Joe Goode is the grand finale of a Yerba Buena Center for the Arts-presented lineup that includes African Diaspora-influenced Reggie Wilson in February; a collaboration between local veteran Kim Epifano and Oakland’s AXIS Dance Company that same month; and Chinese-born Yin Mei’s “The River” in March. (Joe Goode: May 31-June 9, Yerba Buena Center for the Arts).
San Francisco Performances also brings the whiplash Stephen Petronio Company in its new work set to Rufus Wainwright music in February.
Other dance events to anticipate: Robert Moses' Kin's 2007 season runs February 8-18. And ODC/Dance brings its 36th season to the Yerba Buena Center for the Arts March 1-18.
January 08, 2007 · 10:21 AM · Dance · Comments (1)
If you've still got last week's New Yorker winter fiction issue, I just love love love that Louise Erdrich story, "Demolition."
January 05, 2007 · 01:13 PM · Books · Comments (0)
Christopher Wheeldon is starting his own ballet company. Nice to see that SF Ballet played a small part in this. From the NY Times:
"The idea began taking shape last summer when the San Francisco Ballet presented one of his pieces at the Lincoln Center Festival. The choreographer William Forsythe had a work on the same program, and the two spoke at length.

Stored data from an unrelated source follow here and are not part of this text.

-- pv_equiv track=rewrite | github.com/ConnorSiXiong/Top_2000 | Nine/Ladder1/Week10/ZeroPermutation.py | stringCount2
-- ===== SOURCE A (Python) =====
-- def stringCount2(s):
--     # 在尾巴上加一个"1"，保证不会算漏掉最后一个 001000
--     # 这种写法貌似比while循环两个值好
--     s += "1"
--
--     res = 0
--     j = 1
--     for i in range(len(s) - 1):
--         if s[i] == "1":
--             continue
--         j = max(j, i + 1)
--         while j < len(s) and s[j] == "0":
--             j += 1
--         # 上面的那个while直接让j走到头了
--         # 所以不用进行其他的判断了，对比前面的方法
--         res += (j - i)
--     return res
-- ===== SOURCE B (Python) =====
-- def stringCount2(s):
--     # One left-to-right pass: `state` counts start positions whose span of
--     # non-'1' start + all-'0' continuation reaches the current char.
--     res = 0
--     state = 0
--     for c in s:
--         state = (state if c == "0" else 0) + (1 if c != "1" else 0)
--         res += state
--     return res
-- ===== Notes on version B (the rewrite author's own statement) =====
-- stated objective: simpler
-- what changed: Replaces the two-pointer scan (an index j chased forward over zero runs, adding j-i per non-'1' start, with an appended sentinel '1') by a single left-to-right pass maintaining a running accumulator of live start positions, added to the result at each character; no lookahead, no sentinel, no indexing.
import Mathlib
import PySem

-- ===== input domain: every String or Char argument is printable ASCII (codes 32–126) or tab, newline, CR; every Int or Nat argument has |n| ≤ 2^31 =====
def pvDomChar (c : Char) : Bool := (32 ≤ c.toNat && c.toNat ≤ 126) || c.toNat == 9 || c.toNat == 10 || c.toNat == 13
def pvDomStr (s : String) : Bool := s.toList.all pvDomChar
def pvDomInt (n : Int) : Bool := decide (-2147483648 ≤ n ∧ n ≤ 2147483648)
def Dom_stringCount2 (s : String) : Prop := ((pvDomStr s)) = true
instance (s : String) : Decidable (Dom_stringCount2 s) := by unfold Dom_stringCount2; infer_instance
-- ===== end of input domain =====

-- B replaces A's two-pointer scan by a single-pass running accumulator of live start
-- positions (objective: simpler); same O(n) cost, equal return value on every input.

-- ===== PORT A =====
-- inner `while j < len(s) and s[j] == "0": j += 1`
def scAdv (L : List Char) (j : Nat) : Nat :=
  if h : j < L.length ∧ L.getD j ' ' = '0' then scAdv L (j + 1) else j
termination_by L.length - j
decreasing_by omega

-- body of `for i in range(len(s) - 1)` over state (res, j)
def scStep (L : List Char) (acc : Int × Nat) (i : Nat) : Int × Nat :=
  if L.getD i ' ' = '1' then acc
  else
    let j := scAdv L (max acc.2 (i + 1))
    (acc.1 + ((j : Int) - (i : Int)), j)

def stringCount2 (s : String) : Int :=
  -- s += "1": the loop runs over s.toList ++ ['1']
  ((List.range ((s.toList ++ ['1']).length - 1)).foldl (scStep (s.toList ++ ['1'])) ((0 : Int), (1 : Nat))).1

-- ===== PORT B =====
def altStep (acc : Int × Int) (c : Char) : Int × Int :=
  let st := (if c = '0' then acc.2 else 0) + (if c ≠ '1' then 1 else 0)
  (acc.1 + st, st)

def stringCount2_alt (s : String) : Int :=
  (s.toList.foldl altStep ((0 : Int), (0 : Int))).1

-- ===== PRECONDITION & SPEC =====
def Spec_stringCount2 (s : String) (out : Int) : Prop := out = stringCount2_alt s
instance (s : String) (out : Int) : Decidable (Spec_stringCount2 s out) := by unfold Spec_stringCount2; infer_instance

-- ===== CLAIM (what is proved, stated in full; the proofs are below) =====
def Claim_equal_stringCount2 : Prop := ∀ (s : String), Dom_stringCount2 s → Spec_stringCount2 s (stringCount2 s)

-- ===== LEMMAS AND PROOFS =====

-- number of leading '0' characters
def zc : List Char → Nat
  | [] => 0
  | c :: M => if c = '0' then zc M + 1 else 0

-- common specification: Σ over indices i with a nonempty tail and L[i] ≠ '1' of (1 + zc (tail after i))
def Sspec : List Char → Int
  | [] => 0
  | c :: M => (if M = [] then 0 else if c = '1' then 0 else 1 + (zc M : Int)) + Sspec M

lemma zc_le (M : List Char) : zc M ≤ M.length := by
  induction M with
  | nil => simp [zc]
  | cons c M ih => simp only [zc]; split <;> simp <;> omega

lemma zc_zeros (M : List Char) (m : Nat) (h : m < zc M) : M.getD m ' ' = '0' := by
  induction M generalizing m with
  | nil => simp [zc] at h
  | cons c M ih =>
    simp only [zc] at h
    by_cases hc : c = '0'
    · simp [hc] at h
      cases m with
      | zero => simp [hc]
      | succ m => simpa using ih m (by omega)
    · simp [hc] at h

lemma zc_stop (M : List Char) (h : zc M < M.length) : M.getD (zc M) ' ' ≠ '0' := by
  induction M with
  | nil => simp at h
  | cons c M ih =>
    by_cases hc : c = '0'
    · simp only [zc, hc, if_pos rfl] at h ⊢
      simpa using ih (by simpa using h)
    · simp [zc, hc]

lemma zc_eq_of (M : List Char) (d : Nat) (hd : d < M.length)
    (hz : ∀ m, m < d → M.getD m ' ' = '0') (hs : M.getD d ' ' ≠ '0') : zc M = d := by
  induction M generalizing d with
  | nil => simp at hd
  | cons c M ih =>
    cases d with
    | zero => simp at hs; simp [zc, hs]
    | succ d =>
      have hc : c = '0' := by simpa using hz 0 (by omega)
      have := ih d (by simpa using hd) (fun m hm => by simpa using hz (m+1) (by omega))
        (by simpa using hs)
      simp [zc, hc, this]

lemma zc_append_one (L : List Char) : zc (L ++ ['1']) = zc L := by
  induction L with
  | nil => simp [zc]
  | cons c L ih => simp [zc, ih]

lemma getD_drop (L : List Char) (k m : Nat) : (L.drop k).getD m ' ' = L.getD (k + m) ' ' := by
  simp [List.getD_eq_getElem?_getD, List.getElem?_drop]

lemma scAdv_eq (L : List Char) (j : Nat) : scAdv L j = j + zc (L.drop j) := by
  rw [scAdv]
  split
  · rename_i h
    have hj : j < L.length := h.1
    have hdrop : L.drop j = L.getD j ' ' :: L.drop (j + 1) := by
      rw [List.getD_eq_getElem _ _ hj, List.drop_eq_getElem_cons hj]
    rw [scAdv_eq L (j + 1), hdrop]
    simp only [zc, if_pos h.2]; omega
  · rename_i h
    rcases Nat.lt_or_ge j L.length with hj | hj
    · have hdrop : L.drop j = L.getD j ' ' :: L.drop (j + 1) := by
        rw [List.getD_eq_getElem _ _ hj, List.drop_eq_getElem_cons hj]
      have hc : ¬ L.getD j ' ' = '0' := by tauto
      rw [hdrop]; simp only [zc, if_neg hc]; omega
    · rw [List.drop_eq_nil_of_le hj]; simp [zc]
termination_by L.length - j
decreasing_by omega

lemma Sspec_short (M : List Char) (h : M.length ≤ 1) : Sspec M = 0 := by
  match M with
  | [] => simp [Sspec]
  | [c] => simp [Sspec]
  | a :: b :: M => simp at h

-- invariant of A's loop entering iteration t with pointer j
def scInv (L : List Char) (t j : Nat) : Prop :=
  1 ≤ j ∧ j ≤ L.length ∧ (∀ m, t + 1 ≤ m → m < j → L.getD m ' ' = '0') ∧
    (j ≤ t + 1 ∨ (j < L.length ∧ L.getD j ' ' ≠ '0'))

lemma loopA (L : List Char) (hL : L.getD (L.length - 1) ' ' = '1') :
    ∀ (k t : Nat) (res : Int) (j : Nat), t + k + 1 = L.length → scInv L t j →
      ((List.range' t k).foldl (scStep L) (res, j)).1 = res + Sspec (L.drop t) := by
  intro k
  induction k with
  | zero =>
    intro t res j ht _
    have : (L.drop t).length ≤ 1 := by simp; omega
    simp [Sspec_short _ this]
  | succ k ih =>
    intro t res j ht hinv
    have htlen : t < L.length := by omega
    have hdrop : L.drop t = L.getD t ' ' :: L.drop (t + 1) := by
      rw [List.getD_eq_getElem _ _ htlen, List.drop_eq_getElem_cons htlen]
    have htail : L.drop (t + 1) ≠ [] := by
      have : (L.drop (t + 1)).length = L.length - (t + 1) := by simp
      intro hnil; rw [hnil] at this; simp at this; omega
    rw [List.range'_succ, List.foldl_cons]
    by_cases hc : L.getD t ' ' = '1'
    · have hstep : scStep L (res, j) t = (res, j) := by unfold scStep; rw [if_pos hc]
      rw [hstep, ih (t + 1) res j (by omega)
        ⟨hinv.1, hinv.2.1, fun m hm hm' => hinv.2.2.1 m (by omega) hm',
         by rcases hinv.2.2.2 with h | h; exacts [Or.inl (by omega), Or.inr h]⟩]
      rw [hdrop]; simp only [Sspec, if_neg htail, if_pos hc]; ring
    · -- contributing index
      set z := zc (L.drop (t + 1)) with hz
      have hzlen : z ≤ L.length - (t + 1) := by
        have := zc_le (L.drop (t + 1)); simpa using this
      -- the new pointer equals t + 1 + z
      have hj' : scAdv L (max j (t + 1)) = t + 1 + z := by
        rcases Nat.le_total j (t + 1) with hle | hle
        · rw [Nat.max_eq_right hle, scAdv_eq]
        · rw [Nat.max_eq_left hle]
          rcases hinv.2.2.2 with h | h
          · rw [show j = t + 1 from le_antisymm h hle, scAdv_eq]
          · -- j > t+1 impossible unless L[j] ≠ '0'; then j is the stop point
            rcases Nat.eq_or_lt_of_le hle with heq | hlt
            · rw [← heq, scAdv_eq]
            · have hd : j - (t + 1) < (L.drop (t + 1)).length := by simp; omega
              have hzeq : z = j - (t + 1) := by
                rw [hz]
                refine zc_eq_of _ _ hd (fun m hm => ?_) ?_
                · rw [getD_drop]; exact hinv.2.2.1 (t + 1 + m) (by omega) (by omega)
                · rw [getD_drop]
                  have : t + 1 + (j - (t + 1)) = j := by omega
                  rw [this]; exact h.2
              have hstop : zc (L.drop j) = 0 := by
                have hdj : L.drop j = L.getD j ' ' :: L.drop (j + 1) := by
                  rw [List.getD_eq_getElem _ _ h.1, List.drop_eq_getElem_cons h.1]
                rw [hdj]; simp only [zc, if_neg h.2]
              rw [scAdv_eq, hstop]; omega
      -- z stops strictly before the final '1'
      have hzn : t + 1 + z < L.length := by
        rcases Nat.eq_or_lt_of_le (by omega : t + 1 + z ≤ L.length) with heq | hlt
        · exfalso
          have hm : L.length - 1 - (t + 1) < z := by omega
          have := zc_zeros (L.drop (t + 1)) (L.length - 1 - (t + 1)) (by omega)
          rw [getD_drop] at this
          have harg : t + 1 + (L.length - 1 - (t + 1)) = L.length - 1 := by omega
          rw [harg, hL] at this
          exact absurd this (by decide)
        · exact hlt
      have hstop' : L.getD (t + 1 + z) ' ' ≠ '0' := by
        have : z < (L.drop (t + 1)).length := by simp; omega
        have := zc_stop (L.drop (t + 1)) this
        rwa [getD_drop] at this
      have hstep : scStep L (res, j) t =
          (res + (((t + 1 + z : Nat) : Int) - (t : Int)), t + 1 + z) := by
        unfold scStep; rw [if_neg hc, hj']
      have hinv' : scInv L (t + 1) (t + 1 + z) := by
        refine ⟨by omega, by omega, fun m hm hm' => ?_, ?_⟩
        · have := zc_zeros (L.drop (t + 1)) (m - (t + 1)) (by omega)
          rw [getD_drop] at this
          have harg : t + 1 + (m - (t + 1)) = m := by omega
          rwa [harg] at this
        · rcases Nat.eq_zero_or_pos z with hz0 | hz0
          · left; omega
          · right; exact ⟨hzn, hstop'⟩
      rw [hstep, ih (t + 1) _ _ (by omega) hinv']
      rw [hdrop]; simp only [Sspec, if_neg htail, if_neg hc]
      push_cast; ring

lemma foldB (L : List Char) : ∀ (res st : Int),
    (L.foldl altStep (res, st)).1 = res + st * (zc L : Int) + Sspec (L ++ ['1']) := by
  induction L with
  | nil => intro res st; simp [zc, Sspec]
  | cons c L ih =>
    intro res st
    rw [List.foldl_cons]
    have hstep : altStep (res, st) c =
        (res + ((if c = '0' then st else 0) + (if c ≠ '1' then 1 else 0)),
         (if c = '0' then st else 0) + (if c ≠ '1' then 1 else 0)) := rfl
    rw [hstep, ih]
    have htail : L ++ ['1'] ≠ [] := by simp
    simp only [List.cons_append, Sspec, if_neg htail, zc_append_one]
    by_cases h0 : c = '0'
    · have h1 : c ≠ '1' := by rw [h0]; decide
      simp [zc, h0, h1]; push_cast; ring
    · by_cases h1 : c = '1'
      · simp [zc, h0, h1]
      · simp [zc, h0, h1]; push_cast; ring

-- ===== VERDICT (by name: the statement is the Claim_ definition above) =====
theorem stringCount2_spec : Claim_equal_stringCount2 := by
  intro s _
  unfold Spec_stringCount2 stringCount2 stringCount2_alt
  have hlen : (s.toList ++ ['1']).length = s.toList.length + 1 := by simp
  have hL : (s.toList ++ ['1']).getD ((s.toList ++ ['1']).length - 1) ' ' = '1' := by
    rw [hlen]
    simp [List.getD_eq_getElem?_getD, List.getElem?_concat_length]
  have hinv : scInv (s.toList ++ ['1']) 0 1 :=
    ⟨le_refl 1, by simp, fun m hm hm' => by omega, Or.inl (by omega)⟩
  have := loopA (s.toList ++ ['1']) hL (s.toList.length) 0 0 1 (by omega) hinv
  rw [List.range_eq_range', hlen]
  simp only [Nat.add_sub_cancel]
  rw [this, foldB s.toList 0 0]
  simp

“He basically told me that I needed to take a step forward on my own and do something different, and coming from him — he is a man who has continued to invent himself — it was immediately resonant,” Mr. Wheeldon said."
January 05, 2007 · 01:07 PM · Dance · Comments (0)
I was very sorry to learn that Sara Linnie Slocum, lighting designer much appreciated and loved in Bay Area dance circles, died December 27. Appropriately, her memorial service will be held at the Cowell Theater this Sunday.
January 03, 2007 · 10:25 PM · Dance · Comments (0)
My friend Steve Elliott has just announced the following event, which I highly recommend:
"Laughing Liberally and LitPAC Present
Two Hours Of Comedy & Literature; A Benefit for Slain Iraqi Comedian Walid Hassan
When: Monday, January 8, 2007, 7pm to 9:00pm
Where: Make-Out Room, 3225 22nd St. at Mission
Comedians and writers will perform to raise money for the family of Walid Hassan who was murdered in Baghdad. Hassan was the creator of the sketch comedy show "Caricatures" on al-Sharkiya television, which made fun not only of the US Army and Iraqi authorities but also the Sunni insurgents and Shiite militias. The benefit at the Make-Out Room at 3225 22nd St. in San Francisco on Monday, January 8 at 7pm will feature subtitled video of Hassan's show.
Price: Donations requested of $10-20.
Who:
Daniel Handler author of Lemony Snicket
Andrew Sean Greer author of Confessions of Max Tivoli
Michelle Tea author of Valencia and Rent Girl
and Tom Barbash author of On Top of the World.
Comedians: headliner Joe Klocek, Sal Calanni of sketch group Tossing Alice, Ali Mafi of the Axis of Evil Comedy Tour, podcast comedy phenomenon Mark Day, Samantha Chanse, Tessie Chua, Arthur Gaus, and Kurt Weitzmann.
The benefit will be hosted by Nato Green of Iron Comic and Stephen Elliott of LitPAC"
I don't know about the comedians, but the writers involved are fantastic, and God knows we could all use a little humor with the bad news coming out of Iraq. See you there.